PROBLEM REQUIREMENTS: For the entries below, say how many lines hold the word "cited", with the number as the only reply.

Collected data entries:
-- pv_equiv track=rewrite | github.com/anshulshacks/google-foobar | bomb-baby/solution.py | solve
-- ===== SOURCE A (Python) =====
-- def solve(bomb, gen):
--     while bomb[0] > 0 and bomb[1] > 0 and bomb[0] != bomb[1]:
--         if (bomb[0] > bomb[1]):
--             max = bomb[0]
--             min = bomb[1]
--         else:
--             max = bomb[1]
--             min = bomb[0]
--         if ((max - min) % min == 0 and min != 1):
--                 return 0
--         if ((max - min) % min == 0 and min == 1):
--             return gen + max - 1
--         else:
--             multiplier = (max - min) // min + 1
--             return solve([max - (min * multiplier), min], gen + multiplier)
--     return 0
-- ===== SOURCE B (Python) =====
-- def solve(bomb, gen):
--     # Iterative Euclid with divmod; same return values as the recursive
--     # subtract-and-recurse original (return value only; no mutation).
--     if bomb[0] <= 0 or bomb[1] <= 0 or bomb[0] == bomb[1]:
--         return 0
--     x, y = max(bomb[0], bomb[1]), min(bomb[0], bomb[1])
--     steps = gen
--     while True:
--         q, r = divmod(x, y)
--         if r == 0:
--             return steps + x - 1 if y == 1 else 0
--         steps += q
--         x, y = y, r
-- ===== Notes on version B (the rewrite author's own statement) =====
-- stated objective: simpler
-- what changed: A's tail recursion that rebuilds a fresh 2-element list and re-derives the quotient from (max-min)//min+1 each call is replaced by a plain iterative Euclid loop over two scalars using one divmod per step.
import Mathlib
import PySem

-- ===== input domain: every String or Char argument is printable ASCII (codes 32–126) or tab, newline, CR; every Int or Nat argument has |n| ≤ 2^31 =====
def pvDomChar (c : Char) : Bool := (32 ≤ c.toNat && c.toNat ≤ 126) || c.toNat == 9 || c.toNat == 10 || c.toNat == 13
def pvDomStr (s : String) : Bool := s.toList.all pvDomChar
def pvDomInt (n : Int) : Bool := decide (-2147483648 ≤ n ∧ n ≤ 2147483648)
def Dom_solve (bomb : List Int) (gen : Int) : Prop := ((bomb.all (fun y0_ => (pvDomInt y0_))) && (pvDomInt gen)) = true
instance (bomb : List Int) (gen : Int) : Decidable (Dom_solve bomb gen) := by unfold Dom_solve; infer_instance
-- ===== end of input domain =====

-- B replaces A's tail recursion (which rebuilds a fresh 2-element list each call) by an
-- iterative Euclid loop over two scalars using one divmod per step; return value only.

-- termination helper for both ports (cited by decreasing_by)
theorem pvModNatAbsLt (x y : Int) (hy : y ≠ 0) : (PySem.Int.mod x y).natAbs < y.natAbs := by
  rcases lt_or_gt_of_ne hy with hneg | hpos
  · have h1 : PySem.Int.mod (-x) (-y) = -PySem.Int.mod x y := PySem.Int.mod_neg_neg x y
    have h2 : PySem.Int.mod (-x) (-y) = (-x) % (-y) := PySem.Int.mod_eq_emod_of_pos (by omega)
    have h3 : 0 ≤ (-x) % (-y) := Int.emod_nonneg _ (by omega)
    have h4 : (-x) % (-y) < -y := Int.emod_lt_of_pos _ (by omega)
    omega
  · have h2 : PySem.Int.mod x y = x % y := PySem.Int.mod_eq_emod_of_pos hpos
    have h3 : 0 ≤ x % y := Int.emod_nonneg _ (by omega)
    have h4 : x % y < y := Int.emod_lt_of_pos _ hpos
    omega

-- the Euclid step of A stays positive and shrinks (cited by decreasing_by)
theorem pvStepBounds (mx mn : Int) (hmn : 0 < mn) (hlt : mn < mx)
    (hnd : PySem.Int.mod (mx - mn) mn ≠ 0) :
    0 < mx - mn * (PySem.Int.floordiv (mx - mn) mn + 1) ∧
      mx - mn * (PySem.Int.floordiv (mx - mn) mn + 1) < mn := by
  have hq : PySem.Int.floordiv (mx - mn) mn * mn + PySem.Int.mod (mx - mn) mn = mx - mn :=
    PySem.Int.floordiv_mul_add_mod _ _
  have hm : PySem.Int.mod (mx - mn) mn = (mx - mn) % mn := PySem.Int.mod_eq_emod_of_pos hmn
  have h3 : 0 ≤ (mx - mn) % mn := Int.emod_nonneg _ (by omega)
  have h4 : (mx - mn) % mn < mn := Int.emod_lt_of_pos _ hmn
  have he : mx - mn * (PySem.Int.floordiv (mx - mn) mn + 1) = (mx - mn) % mn := by
    have hcm : mn * PySem.Int.floordiv (mx - mn) mn = PySem.Int.floordiv (mx - mn) mn * mn :=
      mul_comm _ _
    linarith [hq, hm, hcm]
  omega

-- ===== PORT A =====
def solve (bomb : List Int) (gen : Int) : Int :=
  match h0 : PySem.List.pyGet? bomb 0 with
  | none => 0          -- IndexError: outside Pre_solve
  | some b0 =>
    if hb0 : b0 > 0 then
      match h1 : PySem.List.pyGet? bomb 1 with
      | none => 0      -- IndexError: outside Pre_solve
      | some b1 =>
        if hg : b1 > 0 ∧ b0 ≠ b1 then
          let mx : Int := if b0 > b1 then b0 else b1
          let mn : Int := if b0 > b1 then b1 else b0
          if PySem.Int.mod (mx - mn) mn = 0 ∧ mn ≠ 1 then 0
          else if PySem.Int.mod (mx - mn) mn = 0 ∧ mn = 1 then gen + mx - 1
          else
            let multiplier := PySem.Int.floordiv (mx - mn) mn + 1
            solve [mx - mn * multiplier, mn] (gen + multiplier)
        else 0
    else 0
termination_by ((PySem.List.pyGet? bomb 0).getD 0 + (PySem.List.pyGet? bomb 1).getD 0).toNat
decreasing_by
  rename_i hA hB
  have hg1 := hg.1
  have hg2 := hg.2
  have hnd : PySem.Int.mod (mx - mn) mn ≠ 0 := by
    intro h
    by_cases h1 : mn = 1
    · exact hB ⟨h, h1⟩
    · exact hA ⟨h, h1⟩
  rw [h0, h1]
  by_cases hc : b0 > b1
  · have hmx : mx = b0 := dif_pos hc
    have hmn : mn = b1 := dif_pos hc
    rw [hmx, hmn] at hnd
    have hb := pvStepBounds b0 b1 (by omega) (by omega) hnd
    simp only [dif_pos hc, PySem.List.pyGet?, PySem.List.pyIdx?, List.length_cons,
      List.length_nil]
    norm_num
    omega
  · have hmx : mx = b1 := dif_neg hc
    have hmn : mn = b0 := dif_neg hc
    rw [hmx, hmn] at hnd
    have hb := pvStepBounds b1 b0 (by omega) (by omega) hnd
    simp only [dif_neg hc, PySem.List.pyGet?, PySem.List.pyIdx?, List.length_cons,
      List.length_nil]
    norm_num
    omega

-- ===== PORT B =====
-- helper: the 'while True' loop of Source B (state x, y, steps)
def solveLoop (x y steps : Int) : Int :=
  match hdm : PySem.Int.divmod? x y with
  | none => 0          -- ZeroDivisionError: unreachable from solve_alt's guard
  | some (q, r) =>
    if r = 0 then (if y = 1 then steps + x - 1 else 0)
    else solveLoop y r (steps + q)
termination_by y.natAbs
decreasing_by
  simp only [PySem.Int.divmod?] at hdm
  split at hdm
  · exact absurd hdm (by simp)
  · rename_i hy
    obtain ⟨hq, hr⟩ := Prod.mk.injEq .. ▸ Option.some.inj hdm
    have hmf : PySem.Int.mod x y = x.fmod y := rfl
    have := pvModNatAbsLt x y hy
    omega

def solve_alt (bomb : List Int) (gen : Int) : Int :=
  match PySem.List.pyGet? bomb 0 with
  | none => 0          -- IndexError: outside Pre_solve
  | some b0 =>
    if b0 ≤ 0 then 0
    else
      match PySem.List.pyGet? bomb 1 with
      | none => 0      -- IndexError: outside Pre_solve
      | some b1 =>
        if b1 ≤ 0 ∨ b0 = b1 then 0
        else solveLoop (max b0 b1) (min b0 b1) gen

-- ===== PRECONDITION & SPEC =====
-- Pre_ excludes only the inputs where A raises IndexError: the empty list, and a
-- one-element list whose sole element is positive (the guard then reads bomb[1]).
def Pre_solve (bomb : List Int) (gen : Int) : Prop :=
  bomb ≠ [] ∧ (bomb.headI ≤ 0 ∨ 2 ≤ bomb.length)
instance (bomb : List Int) (gen : Int) : Decidable (Pre_solve bomb gen) := by
  unfold Pre_solve; infer_instance
def pvWitness_solve : List Int × Int := ([4, 7], 1)

def Spec_solve (bomb : List Int) (gen : Int) (out : Int) : Prop := out = solve_alt bomb gen
instance (bomb : List Int) (gen : Int) (out : Int) : Decidable (Spec_solve bomb gen out) := by
  unfold Spec_solve; infer_instance

-- ===== CLAIM (what is proved, stated in full; the proofs are below) =====
def Claim_equal_solve : Prop := ∀ (bomb : List Int) (gen : Int), Dom_solve bomb gen → Pre_solve bomb gen → Spec_solve bomb gen (solve bomb gen)

-- ===== LEMMAS AND PROOFS =====

theorem pvGet2_0 (a b : Int) : PySem.List.pyGet? [a, b] 0 = some a := by
  simp [PySem.List.pyGet?, PySem.List.pyIdx?]

theorem pvGet2_1 (a b : Int) : PySem.List.pyGet? [a, b] 1 = some b := by
  simp [PySem.List.pyGet?, PySem.List.pyIdx?]

-- one unguarded unfolding of A's recursion, with both list reads resolved
theorem solve_unfold (bomb : List Int) (gen b0 b1 : Int)
    (h0 : PySem.List.pyGet? bomb 0 = some b0) (h1 : PySem.List.pyGet? bomb 1 = some b1) :
    solve bomb gen =
      if b0 > 0 then
        if b1 > 0 ∧ b0 ≠ b1 then
          (let mx : Int := if b0 > b1 then b0 else b1
           let mn : Int := if b0 > b1 then b1 else b0
           if PySem.Int.mod (mx - mn) mn = 0 ∧ mn ≠ 1 then 0
           else if PySem.Int.mod (mx - mn) mn = 0 ∧ mn = 1 then gen + mx - 1
           else solve [mx - mn * (PySem.Int.floordiv (mx - mn) mn + 1), mn]
                  (gen + (PySem.Int.floordiv (mx - mn) mn + 1)))
        else 0
      else 0 := by
  rw [solve.eq_def]
  split
  · rename_i heq; rw [heq] at h0; cases h0
  · rename_i b0' heq
    rw [heq] at h0
    injection h0 with h0
    subst h0
    by_cases hb : b0' > 0
    · rw [dif_pos hb, if_pos hb]
      split
      · rename_i heq1; rw [heq1] at h1; cases h1
      · rename_i b1' heq1
        rw [heq1] at h1; injection h1 with h1; subst h1
        by_cases hgc : b1' > 0 ∧ b0' ≠ b1'
        · rw [dif_pos hgc, if_pos hgc]
        · rw [dif_neg hgc, if_neg hgc]
    · rw [dif_neg hb, if_neg hb]

-- A returns 0 immediately when the first element is nonpositive
theorem solve_unfold' (bomb : List Int) (gen b0 : Int)
    (h0 : PySem.List.pyGet? bomb 0 = some b0) (hle : ¬ b0 > 0) :
    solve bomb gen = 0 := by
  rw [solve.eq_def]
  split
  · rfl
  · rename_i b0' heq
    rw [heq] at h0
    injection h0 with h0
    subst h0
    rw [dif_neg hle]

-- A's branch body on an ordered pair mn < mx equals one iteration of B's loop
theorem pvPairEq (n : Nat)
    (ih : ∀ (bomb : List Int) (gen x y : Int),
        PySem.List.pyGet? bomb 0 = some x → PySem.List.pyGet? bomb 1 = some y →
        0 < x → 0 < y → x ≠ y → (x + y).toNat ≤ n →
        solve bomb gen = solveLoop (max x y) (min x y) gen)
    (mx mn gen : Int) (hmn : 0 < mn) (hlt : mn < mx) (hb : (mx + mn).toNat ≤ n + 1) :
    (if PySem.Int.mod (mx - mn) mn = 0 ∧ mn ≠ 1 then (0 : Int)
     else if PySem.Int.mod (mx - mn) mn = 0 ∧ mn = 1 then gen + mx - 1
     else solve [mx - mn * (PySem.Int.floordiv (mx - mn) mn + 1), mn]
            (gen + (PySem.Int.floordiv (mx - mn) mn + 1)))
    = solveLoop mx mn gen := by
  have hmodsub : PySem.Int.mod (mx - mn) mn = PySem.Int.mod mx mn := by
    rw [PySem.Int.mod_eq_emod_of_pos hmn, PySem.Int.mod_eq_emod_of_pos hmn]
    have h : mx - mn = mx + mn * (-1) := by ring
    rw [h, Int.add_mul_emod_self_left]
  have hdivsub : PySem.Int.floordiv (mx - mn) mn + 1 = PySem.Int.floordiv mx mn := by
    rw [PySem.Int.floordiv_eq_ediv_of_pos hmn, PySem.Int.floordiv_eq_ediv_of_pos hmn]
    have h : mx - mn = mx + mn * (-1) := by ring
    rw [h, Int.add_mul_ediv_left _ _ (by omega : mn ≠ 0)]
    ring
  have hmf : PySem.Int.mod mx mn = Int.fmod mx mn := rfl
  have hdf : PySem.Int.floordiv mx mn = Int.fdiv mx mn := rfl
  have hL : solveLoop mx mn gen =
      if Int.fmod mx mn = 0 then (if mn = 1 then gen + mx - 1 else 0)
      else solveLoop mn (Int.fmod mx mn) (gen + Int.fdiv mx mn) := by
    rw [solveLoop.eq_def]
    have hdm : PySem.Int.divmod? mx mn = some (Int.fdiv mx mn, Int.fmod mx mn) := by
      unfold PySem.Int.divmod?
      rw [if_neg (by omega : ¬ mn = 0)]
    split
    · rename_i heq; rw [hdm] at heq; cases heq
    · rename_i q r heq
      rw [hdm] at heq
      injection heq with heq
      have hq : q = Int.fdiv mx mn := (congrArg Prod.fst heq).symm
      have hr : r = Int.fmod mx mn := (congrArg Prod.snd heq).symm
      rw [hq, hr]
  rw [hL]
  by_cases hz : PySem.Int.mod (mx - mn) mn = 0
  · have hf0 : Int.fmod mx mn = 0 := by rw [← hmf, ← hmodsub]; exact hz
    rw [if_pos hf0]
    by_cases h1 : mn = 1
    · rw [if_neg (by tauto), if_pos ⟨hz, h1⟩, if_pos h1]
    · rw [if_pos ⟨hz, h1⟩, if_neg h1]
  · have hfne : ¬ Int.fmod mx mn = 0 := by rw [← hmf, ← hmodsub]; exact hz
    rw [if_neg hfne, if_neg (by tauto), if_neg (by tauto)]
    have hre : PySem.Int.mod mx mn = mx % mn := PySem.Int.mod_eq_emod_of_pos hmn
    have hrm : PySem.Int.mod mx mn = Int.fmod mx mn := hmf
    have hquot : PySem.Int.floordiv (mx - mn) mn * mn + PySem.Int.mod (mx - mn) mn
        = mx - mn := PySem.Int.floordiv_mul_add_mod _ _
    have hrew : mx - mn * (PySem.Int.floordiv (mx - mn) mn + 1) = Int.fmod mx mn := by
      have hcm : mn * PySem.Int.floordiv (mx - mn) mn
          = PySem.Int.floordiv (mx - mn) mn * mn := mul_comm _ _
      linarith [hmodsub, hrm]
    have hrpos : 0 < Int.fmod mx mn := by
      have h3 : 0 ≤ mx % mn := Int.emod_nonneg _ (by omega)
      omega
    have hrlt : Int.fmod mx mn < mn := by
      have h4 : mx % mn < mn := Int.emod_lt_of_pos _ hmn
      omega
    rw [hrew, hdivsub, hdf]
    have hind := ih [Int.fmod mx mn, mn] (gen + Int.fdiv mx mn) (Int.fmod mx mn) mn
      (pvGet2_0 _ _) (pvGet2_1 _ _) hrpos hmn (by omega) (by omega)
    rw [hind, max_eq_right (le_of_lt hrlt), min_eq_left (le_of_lt hrlt)]

theorem pvLoopEq (n : Nat) : ∀ (bomb : List Int) (gen x y : Int),
    PySem.List.pyGet? bomb 0 = some x → PySem.List.pyGet? bomb 1 = some y →
    0 < x → 0 < y → x ≠ y → (x + y).toNat ≤ n →
    solve bomb gen = solveLoop (max x y) (min x y) gen := by
  induction n with
  | zero => intro bomb gen x y h0 h1 hx hy hne hb; omega
  | succ n ih =>
    intro bomb gen x y h0 h1 hx hy hne hb
    rw [solve_unfold bomb gen x y h0 h1, if_pos hx, if_pos ⟨hy, hne⟩]
    by_cases hc : x > y
    · simp only [if_pos hc]
      rw [max_eq_left (le_of_lt hc), min_eq_right (le_of_lt hc)]
      exact pvPairEq n ih x y gen hy hc (by omega)
    · have hc' : y > x := by omega
      simp only [if_neg hc]
      rw [max_eq_right (le_of_lt hc'), min_eq_left (le_of_lt hc')]
      exact pvPairEq n ih y x gen hx hc' (by omega)

-- ===== VERDICT (by name: the statement is the Claim_ definition above) =====
theorem solve_spec : Claim_equal_solve := by
  intro bomb gen hdom hpre
  unfold Spec_solve
  obtain ⟨hne, hor⟩ := hpre
  cases bomb with
  | nil => exact absurd rfl hne
  | cons b0 rest =>
    have h0 : PySem.List.pyGet? (b0 :: rest) 0 = some b0 := by
      simp [PySem.List.pyGet?, PySem.List.pyIdx?]
    by_cases hb0 : b0 > 0
    · have hlen : 2 ≤ (b0 :: rest).length := by
        rcases hor with h | h
        · simp only [List.headI] at h; omega
        · exact h
      cases rest with
      | nil => simp at hlen
      | cons b1 rest' =>
        have h1 : PySem.List.pyGet? (b0 :: b1 :: rest') 1 = some b1 := by
          simp [PySem.List.pyGet?, PySem.List.pyIdx?]
        by_cases hg : b1 > 0 ∧ b0 ≠ b1
        · rw [pvLoopEq ((b0 + b1).toNat) (b0 :: b1 :: rest') gen b0 b1 h0 h1 hb0 hg.1 hg.2
            (le_refl _)]
          simp only [solve_alt, h0, h1]
          rw [if_neg (by omega : ¬ b0 ≤ 0),
            if_neg (show ¬ (b1 ≤ 0 ∨ b0 = b1) by
              simp only [not_or]
              exact ⟨by omega, hg.2⟩)]
        · rw [solve_unfold _ gen b0 b1 h0 h1, if_pos hb0, if_neg hg]
          simp only [solve_alt, h0, h1]
          by_cases hle : b0 ≤ 0
          · rw [if_pos hle]
          · rw [if_neg hle, if_pos (by omega)]
    · rw [solve_unfold' (b0 :: rest) gen b0 h0 (by omega)]
      simp only [solve_alt, h0]
      rw [if_pos (by omega : b0 ≤ 0)]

EXERCISE RESULT: 2